set_option maxHeartbeats 1000000 in
theorem pvMain (ins : List (List (String × String))) :
    detect_patterns_py ins = detect_patterns_py_alt ins := by
  unfold detect_patterns_py detect_patterns_py_alt
  simp only [pvInit, pvFoldA, Bool.false_or, pvScanCopyA_eq, pvRuns_any, pvAnyUser,
    decide_eq_true_eq]
  split_ifs <;>
  · simp only [pvInsU_multistagebuild, pvInsU_distrolessfinal, pvInsU_layercachingoptimized,
      pvMkD_items]
    unfold pvHitApt pvHitApk pvHitYum pvHitPip pvHitNpm pvHitYarn pvHitMvn pvHitGradle
      pvHitHealth pvIsRun pvRunArgs pvArgA pvArgB
    simp_all [pvPkgFilesA, pvPkgFilesB, pvArgA]

-- ===== VERDICT (by name: the statement is the Claim_ definition above) =====
theorem detect_patterns_py_spec : Claim_equal_detect_patterns_py := by
  intro instructions _ _
  unfold Spec_detect_patterns_py
  exact pvMain instructions
-- pv_equiv track=rewrite | github.com/anorien90/gopilot | gopilot/handlers.py | _get_language_from_uri
-- ===== SOURCE A (Python) =====
-- def _get_language_from_uri(uri: str) -> str:
--     """
--     Detect programming language from file extension.
--
--     Args:
--         uri: Document URI
--
--     Returns:
--         Language identifier
--     """
--     ext_map = {
--         ".py": "python",
--         ".js": "javascript",
--         ".ts": "typescript",
--         ".jsx": "javascript",
--         ".tsx": "typescript",
--         ".go": "go",
--         ".rs": "rust",
--         ".java": "java",
--         ".c": "c",
--         ".cpp": "cpp",
--         ".h": "c",
--         ".hpp": "cpp",
--         ".rb": "ruby",
--         ".php": "php",
--         ".lua": "lua",
--         ".sh": "bash",
--         ".bash": "bash",
--         ".zsh": "zsh",
--         ".sql": "sql",
--         ".html": "html",
--         ".css": "css",
--         ".json": "json",
--         ".yaml": "yaml",
--         ".yml": "yaml",
--         ".md": "markdown",
--         ".toml": "toml",
--     }
--     for ext, lang in ext_map.items():
--         if uri.endswith(ext):
--             return lang
--     return "text"
-- ===== SOURCE B (Python) =====
-- def _get_language_from_uri(uri: str) -> str:
--     """Find the last '.' once with rfind, then map that exact suffix through an if/elif chain."""
--     idx = uri.rfind(".")
--     if idx == -1:
--         return "text"
--     ext = uri[idx:]
--     if ext == ".py": return "python"
--     elif ext == ".js": return "javascript"
--     elif ext == ".ts": return "typescript"
--     elif ext == ".jsx": return "javascript"
--     elif ext == ".tsx": return "typescript"
--     elif ext == ".go": return "go"
--     elif ext == ".rs": return "rust"
--     elif ext == ".java": return "java"
--     elif ext == ".c": return "c"
--     elif ext == ".cpp": return "cpp"
--     elif ext == ".h": return "c"
--     elif ext == ".hpp": return "cpp"
--     elif ext == ".rb": return "ruby"
--     elif ext == ".php": return "php"
--     elif ext == ".lua": return "lua"
--     elif ext == ".sh": return "bash"
--     elif ext == ".bash": return "bash"
--     elif ext == ".zsh": return "zsh"
--     elif ext == ".sql": return "sql"
--     elif ext == ".html": return "html"
--     elif ext == ".css": return "css"
--     elif ext == ".json": return "json"
--     elif ext == ".yaml": return "yaml"
--     elif ext == ".yml": return "yaml"
--     elif ext == ".md": return "markdown"
--     elif ext == ".toml": return "toml"
--     else: return "text"
-- ===== Notes on version B (the rewrite author's own statement) =====
-- stated objective: alternative
-- what changed: A tests uri.endswith(ext) against all 26 dict keys in order; B locates the last dot once with rfind, slices off that exact suffix, and maps it through a direct extension-to-language if/elif chain with the same fallback (correct because every key starts with a dot and contains no other dot, so the only key that can be a suffix of uri is the last-dot suffix).
import Mathlib
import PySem
-- pv_equiv track=rewrite | github.com/sonsukwoo/Data_preprocessing_auto | backend/src/data_preprocessing/workflow.py | _validation_missing_placeholder_metrics
-- ===== SOURCE A (Python) =====
-- def _validation_missing_placeholder_metrics(
--     metrics: dict[str, object],
--     allowed_missing_cols: set[str],
--     placeholder_required: set[str],
--     placeholder_optional: set[str],
-- ) -> list[str]:
--     prefixes: set[str] = set()
--     for k in metrics.keys():
--         ks = str(k)
--         if ks.endswith("_missing"):
--             prefixes.add(ks[: -len("_missing")])
--         elif ks.endswith("_empty"):
--             prefixes.add(ks[: -len("_empty")])
--
--     missing_placeholder_metrics: list[str] = []
--     for p in prefixes:
--         if p in allowed_missing_cols:
--             continue
--         if p in placeholder_optional:
--             continue
--         if placeholder_required and p not in placeholder_required:
--             continue
--         has_placeholder = any(
--             str(k).startswith(p) and any(tok in str(k).lower() for tok in ("placeholder", "fallback"))
--             for k in metrics.keys()
--         )
--         if not has_placeholder:
--             missing_placeholder_metrics.append(p)
--     return missing_placeholder_metrics
-- ===== SOURCE B (Python) =====
-- def _validation_missing_placeholder_metrics(
--     metrics,
--     allowed_missing_cols,
--     placeholder_required,
--     placeholder_optional,
-- ):
--     prefixes = set()
--     for k in metrics.keys():
--         ks = str(k)
--         if ks.endswith("_missing"):
--             prefixes.add(ks[: -len("_missing")])
--         elif ks.endswith("_empty"):
--             prefixes.add(ks[: -len("_empty")])
--
--     # one forward scan over the keys builds the coverage index once,
--     # instead of re-scanning every key (and re-lowering it) per prefix
--     covered = set()
--     for k in metrics.keys():
--         ks = str(k)
--         kl = ks.lower()
--         if "placeholder" in kl or "fallback" in kl:
--             for p in prefixes:
--                 if ks.startswith(p):
--                     covered.add(p)
--
--     return [
--         p
--         for p in prefixes
--         if p not in allowed_missing_cols
--         and p not in placeholder_optional
--         and not (placeholder_required and p not in placeholder_required)
--         and p not in covered
--     ]
-- ===== Notes on version B (the rewrite author's own statement) =====
-- stated objective: alternative
-- what changed: B inverts the key/prefix loop nesting: one forward scan over the metrics keys (lowered once each) builds a 'covered' set of prefixes that have a placeholder/fallback metric, and the final pass over prefixes becomes a plain filter testing membership in that set instead of re-scanning all keys per prefix.
import Mathlib
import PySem

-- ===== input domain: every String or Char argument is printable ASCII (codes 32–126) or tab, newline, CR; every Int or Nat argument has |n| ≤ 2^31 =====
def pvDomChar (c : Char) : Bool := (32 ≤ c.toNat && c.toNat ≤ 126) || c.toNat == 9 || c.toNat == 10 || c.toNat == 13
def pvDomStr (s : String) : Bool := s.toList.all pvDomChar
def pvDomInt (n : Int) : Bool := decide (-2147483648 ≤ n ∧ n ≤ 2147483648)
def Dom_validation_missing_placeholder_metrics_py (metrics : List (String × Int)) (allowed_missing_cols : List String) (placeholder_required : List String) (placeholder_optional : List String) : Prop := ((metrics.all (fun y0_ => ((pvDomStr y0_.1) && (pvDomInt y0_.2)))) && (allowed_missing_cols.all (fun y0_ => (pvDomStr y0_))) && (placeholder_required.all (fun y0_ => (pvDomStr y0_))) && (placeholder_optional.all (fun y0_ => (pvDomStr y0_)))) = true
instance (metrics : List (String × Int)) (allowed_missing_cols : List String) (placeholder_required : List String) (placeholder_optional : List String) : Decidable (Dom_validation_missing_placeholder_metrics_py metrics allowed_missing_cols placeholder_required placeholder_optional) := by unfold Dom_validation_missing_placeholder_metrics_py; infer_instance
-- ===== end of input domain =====

-- ===== PORT A =====
def validation_missing_placeholder_metrics_py (metrics : List (String × Int)) (allowed_missing_cols : List String) (placeholder_required : List String) (placeholder_optional : List String) : List String :=
  let prefixes : PySem.Set String :=
    metrics.foldl (fun acc kv =>
      if PySem.Str.endswith kv.1 "_missing" then
        PySem.Set.add acc (PySem.Str.slice kv.1 none (some (-8)))
      else if PySem.Str.endswith kv.1 "_empty" then
        PySem.Set.add acc (PySem.Str.slice kv.1 none (some (-6)))
      else acc) PySem.Set.empty
  prefixes.foldl (fun out p =>
    if PySem.Set.contains allowed_missing_cols p then out
    else if PySem.Set.contains placeholder_optional p then out
    else if !placeholder_required.isEmpty && !(PySem.Set.contains placeholder_required p) then out
    else if !(metrics.any (fun kv =>
        PySem.Str.startswith kv.1 p &&
        (PySem.Str.isIn "placeholder" (PySem.Str.lower kv.1) ||
         PySem.Str.isIn "fallback" (PySem.Str.lower kv.1)))) then out ++ [p]
    else out) []

-- ===== PORT B =====
-- B: one scan over the keys builds the 'covered' index; the final pass is a plain filter (alternative decomposition).
def validation_missing_placeholder_metrics_py_alt (metrics : List (String × Int)) (allowed_missing_cols : List String) (placeholder_required : List String) (placeholder_optional : List String) : List String :=
  let prefixes : PySem.Set String :=
    metrics.foldl (fun acc kv =>
      if PySem.Str.endswith kv.1 "_missing" then
        PySem.Set.add acc (PySem.Str.slice kv.1 none (some (-8)))
      else if PySem.Str.endswith kv.1 "_empty" then
        PySem.Set.add acc (PySem.Str.slice kv.1 none (some (-6)))
      else acc) PySem.Set.empty
  let covered : PySem.Set String :=
    metrics.foldl (fun cov kv =>
      if PySem.Str.isIn "placeholder" (PySem.Str.lower kv.1) ||
         PySem.Str.isIn "fallback" (PySem.Str.lower kv.1) then
        prefixes.foldl (fun cov2 p =>
          if PySem.Str.startswith kv.1 p then PySem.Set.add cov2 p else cov2) cov
      else cov) PySem.Set.empty
  prefixes.filter (fun p =>
    !(PySem.Set.contains allowed_missing_cols p) &&
    !(PySem.Set.contains placeholder_optional p) &&
    !(!placeholder_required.isEmpty && !(PySem.Set.contains placeholder_required p)) &&
    !(PySem.Set.contains covered p))

-- ===== PRECONDITION & SPEC =====
def Spec_validation_missing_placeholder_metrics_py (metrics : List (String × Int)) (allowed_missing_cols : List String) (placeholder_required : List String) (placeholder_optional : List String) (out : List String) : Prop := out = validation_missing_placeholder_metrics_py_alt metrics allowed_missing_cols placeholder_required placeholder_optional
instance (metrics : List (String × Int)) (allowed_missing_cols : List String) (placeholder_required : List String) (placeholder_optional : List String) (out : List String) : Decidable (Spec_validation_missing_placeholder_metrics_py metrics allowed_missing_cols placeholder_required placeholder_optional out) := by unfold Spec_validation_missing_placeholder_metrics_py; infer_instance

-- ===== CLAIM (what is proved, stated in full; the proofs are below) =====
def Claim_equal_validation_missing_placeholder_metrics_py : Prop := ∀ (metrics : List (String × Int)) (allowed_missing_cols : List String) (placeholder_required : List String) (placeholder_optional : List String), Dom_validation_missing_placeholder_metrics_py metrics allowed_missing_cols placeholder_required placeholder_optional → Spec_validation_missing_placeholder_metrics_py metrics allowed_missing_cols placeholder_required placeholder_optional (validation_missing_placeholder_metrics_py metrics allowed_missing_cols placeholder_required placeholder_optional)

-- ===== LEMMAS AND PROOFS =====

-- membership in the inner fold of B's covered-building scan
theorem pv_mem_inner (k : String) (l : List String) (cov : List String) (p : String) :
    p ∈ l.foldl (fun c q => if PySem.Str.startswith k q then PySem.Set.add c q else c) cov ↔
      p ∈ cov ∨ (p ∈ l ∧ PySem.Str.startswith k p = true) := by
  induction l generalizing cov with
  | nil => simp
  | cons h t ih =>
    simp only [List.foldl_cons]
    by_cases hs : PySem.Str.startswith k h = true
    · rw [if_pos hs, ih]
      simp only [PySem.Set.mem_add, List.mem_cons]
      constructor
      · rintro (⟨hc | rfl⟩ | ⟨ht, hp⟩)
        · exact Or.inl hc
        · exact Or.inr ⟨Or.inl rfl, hs⟩
        · exact Or.inr ⟨Or.inr ht, hp⟩
      · rintro (hc | ⟨(rfl | ht), hp⟩)
        · exact Or.inl (Or.inl hc)
        · exact Or.inl (Or.inr rfl)
        · exact Or.inr ⟨ht, hp⟩
    · rw [if_neg hs, ih]
      simp only [List.mem_cons]
      constructor
      · rintro (hc | ⟨ht, hp⟩)
        · exact Or.inl hc
        · exact Or.inr ⟨Or.inr ht, hp⟩
      · rintro (hc | ⟨(rfl | ht), hp⟩)
        · exact Or.inl hc
        · exact absurd hp hs
        · exact Or.inr ⟨ht, hp⟩

-- membership in B's covered set: some key carries a placeholder/fallback token and starts with p
theorem pv_mem_covered (l : List String) (ms : List (String × Int)) (cov : List String) (p : String) :
    p ∈ ms.foldl (fun cov kv =>
        if PySem.Str.isIn "placeholder" (PySem.Str.lower kv.1) ||
           PySem.Str.isIn "fallback" (PySem.Str.lower kv.1) then
          l.foldl (fun cov2 q =>
            if PySem.Str.startswith kv.1 q then PySem.Set.add cov2 q else cov2) cov
        else cov) cov ↔
      p ∈ cov ∨ ∃ kv ∈ ms,
        (PySem.Str.isIn "placeholder" (PySem.Str.lower kv.1) ||
         PySem.Str.isIn "fallback" (PySem.Str.lower kv.1)) = true ∧
        p ∈ l ∧ PySem.Str.startswith kv.1 p = true := by
  induction ms generalizing cov with
  | nil => simp
  | cons h t ih =>
    simp only [List.foldl_cons, List.mem_cons]
    by_cases htok : (PySem.Str.isIn "placeholder" (PySem.Str.lower h.1) ||
        PySem.Str.isIn "fallback" (PySem.Str.lower h.1)) = true
    · rw [if_pos htok, ih, pv_mem_inner]
      constructor
      · rintro (⟨hc | ⟨hl, hs⟩⟩ | ⟨kv, hkv, hx⟩)
        · exact Or.inl hc
        · exact Or.inr ⟨h, Or.inl rfl, htok, hl, hs⟩
        · exact Or.inr ⟨kv, Or.inr hkv, hx⟩
      · rintro (hc | ⟨kv, (rfl | hkv), htk, hl, hs⟩)
        · exact Or.inl (Or.inl hc)
        · exact Or.inl (Or.inr ⟨hl, hs⟩)
        · exact Or.inr ⟨kv, hkv, htk, hl, hs⟩
    · rw [if_neg htok, ih]
      constructor
      · rintro (hc | ⟨kv, hkv, hx⟩)
        · exact Or.inl hc
        · exact Or.inr ⟨kv, Or.inr hkv, hx⟩
      · rintro (hc | ⟨kv, (rfl | hkv), htk, hx⟩)
        · exact Or.inl hc
        · exact absurd htk htok
        · exact Or.inr ⟨kv, hkv, htk, hx⟩

-- A's append-with-continues loop body is a single guarded append
theorem pv_body_eq (allowed_missing_cols placeholder_required placeholder_optional : List String)
    (c4 : String → Bool) (out : List String) (p : String) :
    (if PySem.Set.contains allowed_missing_cols p then out
     else if PySem.Set.contains placeholder_optional p then out
     else if !placeholder_required.isEmpty && !(PySem.Set.contains placeholder_required p) then out
     else if !(c4 p) then out ++ [p]
     else out) =
    (if (!(PySem.Set.contains allowed_missing_cols p) &&
         !(PySem.Set.contains placeholder_optional p) &&
         !(!placeholder_required.isEmpty && !(PySem.Set.contains placeholder_required p)) &&
         !(c4 p)) = true then out ++ [p] else out) := by
  cases ha : PySem.Set.contains allowed_missing_cols p <;>
    cases ho : PySem.Set.contains placeholder_optional p <;>
      cases hr : (!placeholder_required.isEmpty && !(PySem.Set.contains placeholder_required p)) <;>
        cases hc : c4 p <;> simp

-- ===== VERDICT (by name: the statement is the Claim_ definition above) =====
theorem validation_missing_placeholder_metrics_py_spec : Claim_equal_validation_missing_placeholder_metrics_py := by
  intro metrics allowed_missing_cols placeholder_required placeholder_optional _
  unfold Spec_validation_missing_placeholder_metrics_py
  unfold validation_missing_placeholder_metrics_py validation_missing_placeholder_metrics_py_alt
  generalize (metrics.foldl (fun acc kv =>
      if PySem.Str.endswith kv.1 "_missing" then
        PySem.Set.add acc (PySem.Str.slice kv.1 none (some (-8)))
      else if PySem.Str.endswith kv.1 "_empty" then
        PySem.Set.add acc (PySem.Str.slice kv.1 none (some (-6)))
      else acc) PySem.Set.empty) = l
  rw [funext (fun out => funext (fun p => pv_body_eq allowed_missing_cols placeholder_required placeholder_optional
        (fun p => metrics.any (fun kv =>
          PySem.Str.startswith kv.1 p &&
          (PySem.Str.isIn "placeholder" (PySem.Str.lower kv.1) ||
           PySem.Str.isIn "fallback" (PySem.Str.lower kv.1)))) out p))]
  rw [PySem.List.foldl_append_if_eq_filter]
  simp only [List.nil_append]
  apply List.filter_congr
  intro p hp
  congr 1
  congr 1
  -- remaining: the any-scan equals membership in covered
  have hcov : (PySem.Set.contains
      (metrics.foldl (fun cov kv =>
        if PySem.Str.isIn "placeholder" (PySem.Str.lower kv.1) ||
           PySem.Str.isIn "fallback" (PySem.Str.lower kv.1) then
          l.foldl (fun cov2 q =>
            if PySem.Str.startswith kv.1 q then PySem.Set.add cov2 q else cov2) cov
        else cov) PySem.Set.empty) p) =
      metrics.any (fun kv =>
        PySem.Str.startswith kv.1 p &&
        (PySem.Str.isIn "placeholder" (PySem.Str.lower kv.1) ||
         PySem.Str.isIn "fallback" (PySem.Str.lower kv.1))) := by
    rw [Bool.eq_iff_iff]
    rw [PySem.Set.contains_iff, pv_mem_covered, List.any_eq_true]
    simp only [PySem.Set.empty, List.not_mem_nil, false_or, Bool.and_eq_true]
    constructor
    · rintro ⟨kv, hkv, htk, _, hs⟩; exact ⟨kv, hkv, hs, htk⟩
    · rintro ⟨kv, hkv, hs, htk⟩; exact ⟨kv, hkv, htk, hp, hs⟩
  rw [hcov]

=-=-=-=-=

This exercise requires the number of lines in the entries holding the word "instructions", written alone.

2